REQUIRED WORK:
Could you state how many lines of the material hold "none"? Include nothing beyond the number.

+ + +

-- pv_equiv track=rewrite | github.com/Deven-14/leetcode | 51. N-Queens/solution.py | does_attack
-- ===== SOURCE A (Python) =====
-- def does_attack(n, board, i, j) -> bool:
--     for k in range(0, i):
--         if board[k][j] == "Q":
--             return True
--         left = j-i+k
--         if left >= 0 and board[k][left] == "Q":
--             return True
--         right = j+i-k
--         if right < n and board[k][right] == "Q":
--             return True
--     return False
-- ===== SOURCE B (Python) =====
-- def does_attack(n, board, i, j) -> bool:
--     # queen-centric scan: find each queen in the rows above and test the
--     # attack relation (same column, or |dc| == dr) arithmetically
--     for k in range(i):
--         for c, ch in enumerate(board[k]):
--             if ch == "Q" and (c == j or abs(c - j) == i - k):
--                 return True
--     return False
-- ===== Notes on version B (the rewrite author's own statement) =====
-- stated objective: alternative
-- what changed: Replaces A's cell-probing (computing the three attacked cells per row and indexing into them) by a queen-centric scan: enumerate every cell of each row above, and for each queen found test the attack relation arithmetically (same column, or |column difference| equals row distance).
-- outside the precondition, e.g. on does_attack(3, ['..Q', '...', '...'], 2, -1): A returns True, B returns False; on does_attack(2, ['..Q', '..'], 1, 1): A returns False, B returns True
import Mathlib
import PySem

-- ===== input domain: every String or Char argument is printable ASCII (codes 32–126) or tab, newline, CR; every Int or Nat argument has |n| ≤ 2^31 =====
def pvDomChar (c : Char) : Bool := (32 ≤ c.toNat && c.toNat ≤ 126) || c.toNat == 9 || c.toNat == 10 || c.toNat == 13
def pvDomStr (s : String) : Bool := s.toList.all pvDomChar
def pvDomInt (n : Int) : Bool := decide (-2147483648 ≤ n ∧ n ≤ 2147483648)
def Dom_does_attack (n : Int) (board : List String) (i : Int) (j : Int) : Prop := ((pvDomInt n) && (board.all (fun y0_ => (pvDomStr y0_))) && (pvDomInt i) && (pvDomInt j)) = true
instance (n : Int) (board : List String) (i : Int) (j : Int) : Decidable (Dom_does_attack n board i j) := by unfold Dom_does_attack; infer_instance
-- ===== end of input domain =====

-- B replaces A's per-row probing of three computed cells by a queen-centric scan
-- (enumerate every cell, test the attack relation arithmetically); objective:
-- alternative (not faster: B inspects every cell of the rows above).


-- board[r][c] == "Q" (false where Python would raise; Pre_ keeps such inputs out)
def pvQAt (board : List String) (r c : Int) : Bool :=
  match PySem.List.pyGet? board r with
  | some row =>
    match PySem.Str.pyGet? row c with
    | some ch => ch == 'Q'
    | none => false
  | none => false

-- ===== PORT A =====
def does_attack (n : Int) (board : List String) (i : Int) (j : Int) : Bool :=
  (PySem.List.pyRange 0 i 1).any (fun k =>
    pvQAt board k j
    || (decide (0 ≤ j - i + k) && pvQAt board k (j - i + k))
    || (decide (j + i - k < n) && pvQAt board k (j + i - k)))

-- ===== PORT B =====
def does_attack_alt (n : Int) (board : List String) (i : Int) (j : Int) : Bool :=
  (PySem.List.pyRange 0 i 1).any (fun k =>
    match PySem.List.pyGet? board k with
    | some row =>
        (PySem.List.enumerate row.toList 0).any (fun p =>
          p.2 == 'Q' && (decide (p.1 = j) || decide (|p.1 - j| = i - k)))
    | none => false)   -- Python raises IndexError here; Pre_ excludes it

-- ===== PRECONDITION & SPEC =====
-- Pre_ restricts to the natural domain of this N-Queens helper: the first i rows
-- exist and have length n, and 0 ≤ j < n.  It excludes (a) inputs where A raises
-- IndexError (row too short / i beyond the board) and (b) inputs A only survives
-- through Python's negative-index wraparound or through rows longer than n, where
-- A's value is an artefact of its cell probing.
def Pre_does_attack (n : Int) (board : List String) (i : Int) (j : Int) : Prop :=
  i ≤ 0 ∨ (i ≤ (board.length : Int) ∧ 0 ≤ j ∧ j < n ∧
    ∀ k : Nat, k < i.toNat → ((board.getD k "").toList.length : Int) = n)
instance (n : Int) (board : List String) (i : Int) (j : Int) : Decidable (Pre_does_attack n board i j) := by unfold Pre_does_attack; infer_instance

def pvWitness_does_attack : Int × List String × Int × Int := (3, ["..Q", "Q..", "..."], 2, 1)

def Spec_does_attack (n : Int) (board : List String) (i : Int) (j : Int) (out : Bool) : Prop := out = does_attack_alt n board i j
instance (n : Int) (board : List String) (i : Int) (j : Int) (out : Bool) : Decidable (Spec_does_attack n board i j out) := by unfold Spec_does_attack; infer_instance

-- ===== CLAIM (what is proved, stated in full; the proofs are below) =====
def Claim_equal_does_attack : Prop := ∀ (n : Int) (board : List String) (i : Int) (j : Int), Dom_does_attack n board i j → Pre_does_attack n board i j → Spec_does_attack n board i j (does_attack n board i j)

-- ===== LEMMAS AND PROOFS =====

lemma pv_enum_any_iff {α : Type} (l : List α) (s : Int) (f : Int × α → Bool) :
    (PySem.List.enumerate l s).any f = true ↔
      ∃ c : Nat, ∃ h : c < l.length, f (s + c, l[c]) = true := by
  induction l generalizing s with
  | nil => simp [PySem.List.enumerate_nil]
  | cons x xs ih =>
    simp only [PySem.List.enumerate_cons, List.any_cons, Bool.or_eq_true, ih]
    constructor
    · rintro (h | ⟨c, hc, h⟩)
      · exact ⟨0, by simp, by simpa using h⟩
      · refine ⟨c + 1, by simpa using Nat.succ_lt_succ hc, ?_⟩
        simpa [add_assoc, add_comm, add_left_comm] using h
    · rintro ⟨c, hc, h⟩
      cases c with
      | zero => left; simpa using h
      | succ c =>
        right
        refine ⟨c, by simpa using Nat.lt_of_succ_lt_succ hc, ?_⟩
        simpa [add_assoc, add_comm, add_left_comm] using h

lemma pvQAt_iff (board : List String) (k : Int) (row : String) (m : Int)
    (hrow : PySem.List.pyGet? board k = some row) (h0 : 0 ≤ m)
    (hm : m < (row.toList.length : Int)) :
    pvQAt board k m = true ↔ row.toList[m.toNat]'(by omega) = 'Q' := by
  have hget : PySem.List.pyGet? row.toList m = some (row.toList[m.toNat]'(by omega)) :=
    PySem.List.pyGet?_eq_some_getElem (xs := row.toList) (i := m) h0 (by omega)
  simp [pvQAt, hrow, hget]

lemma pv_ports_eq (n : Int) (board : List String) (i : Int) (j : Int)
    (hpre : Pre_does_attack n board i j) :
    does_attack n board i j = does_attack_alt n board i j := by
  rcases hpre with hi | ⟨hib, hj0, hjn, hlen⟩
  · unfold does_attack does_attack_alt
    rw [PySem.List.pyRange_one_eq_nil hi]
    simp
  · rw [Bool.eq_iff_iff]
    unfold does_attack does_attack_alt
    simp only [List.any_eq_true, PySem.List.mem_pyRange_one]
    constructor
    · rintro ⟨k, ⟨hk0, hki⟩, hbody⟩
      refine ⟨k, ⟨hk0, hki⟩, ?_⟩
      have hk : k.toNat < board.length := by omega
      have hrow : PySem.List.pyGet? board k = some (board[k.toNat]'hk) :=
        PySem.List.pyGet?_eq_some_getElem (xs := board) (i := k) hk0 (by omega)
      set row := board[k.toNat]'hk with hrowdef
      have hlenk : ((row.toList.length : Int)) = n := by
        have := hlen k.toNat (by omega)
        simpa [List.getD, List.getElem?_eq_getElem hk, hrowdef] using this
      rw [hrow]
      rw [pv_enum_any_iff]
      simp only [Bool.or_eq_true, Bool.and_eq_true, decide_eq_true_eq] at hbody
      rcases hbody with (hq | ⟨hg, hq⟩) | ⟨hg, hq⟩
      · -- column: queen at c = j
        rw [pvQAt_iff board k row j hrow hj0 (by omega)] at hq
        refine ⟨j.toNat, by omega, ?_⟩
        simp only [zero_add, Bool.and_eq_true, Bool.or_eq_true, decide_eq_true_eq, beq_iff_eq]
        exact ⟨hq, Or.inl (by omega)⟩
      · -- up-left: queen at c = j - i + k
        rw [pvQAt_iff board k row _ hrow hg (by omega)] at hq
        refine ⟨(j - i + k).toNat, by omega, ?_⟩
        simp only [zero_add, Bool.and_eq_true, Bool.or_eq_true, decide_eq_true_eq, beq_iff_eq]
        refine ⟨hq, Or.inr ?_⟩
        rw [show (((j - i + k).toNat : Int)) = j - i + k by omega,
          abs_of_nonpos (by omega)]
        omega
      · -- up-right: queen at c = j + i - k
        rw [pvQAt_iff board k row _ hrow (by omega) (by omega)] at hq
        refine ⟨(j + i - k).toNat, by omega, ?_⟩
        simp only [zero_add, Bool.and_eq_true, Bool.or_eq_true, decide_eq_true_eq, beq_iff_eq]
        refine ⟨hq, Or.inr ?_⟩
        rw [show (((j + i - k).toNat : Int)) = j + i - k by omega,
          abs_of_nonneg (by omega)]
        omega
    · rintro ⟨k, ⟨hk0, hki⟩, hbody⟩
      refine ⟨k, ⟨hk0, hki⟩, ?_⟩
      have hk : k.toNat < board.length := by omega
      have hrow : PySem.List.pyGet? board k = some (board[k.toNat]'hk) :=
        PySem.List.pyGet?_eq_some_getElem (xs := board) (i := k) hk0 (by omega)
      set row := board[k.toNat]'hk with hrowdef
      have hlenk : ((row.toList.length : Int)) = n := by
        have := hlen k.toNat (by omega)
        simpa [List.getD, List.getElem?_eq_getElem hk, hrowdef] using this
      rw [hrow] at hbody
      rw [pv_enum_any_iff] at hbody
      obtain ⟨c, hc, hf⟩ := hbody
      simp only [zero_add, Bool.or_eq_true, Bool.and_eq_true, decide_eq_true_eq,
        beq_iff_eq] at hf
      obtain ⟨hq, hcase⟩ := hf
      simp only [Bool.or_eq_true, Bool.and_eq_true, decide_eq_true_eq]
      rcases hcase with hcj | habs
      · -- queen in the same column
        left; left
        rw [pvQAt_iff board k row j hrow hj0 (by omega)]
        exact (by congr 1 <;> omega : row.toList[j.toNat]'(by omega) = row.toList[c]'hc).trans hq
      · rcases abs_cases ((c : Int) - j) with ⟨he, _⟩ | ⟨he, _⟩ <;> rw [he] at habs
        · -- queen up-right: c = j + (i - k)
          right
          refine ⟨by omega, ?_⟩
          rw [pvQAt_iff board k row _ hrow (by omega) (by omega)]
          exact (by congr 1 <;> omega :
            row.toList[(j + i - k).toNat]'(by omega) = row.toList[c]'hc).trans hq
        · -- queen up-left: c = j - (i - k)
          left; right
          refine ⟨by omega, ?_⟩
          rw [pvQAt_iff board k row _ hrow (by omega) (by omega)]
          exact (by congr 1 <;> omega :
            row.toList[(j - i + k).toNat]'(by omega) = row.toList[c]'hc).trans hq

-- ===== VERDICT (by name: the statement is the Claim_ definition above) =====
theorem does_attack_spec : Claim_equal_does_attack := by
  intro n board i j _ hpre
  unfold Spec_does_attack
  exact pv_ports_eq n board i j hpre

+ + +

YOUR RESPONSE:
3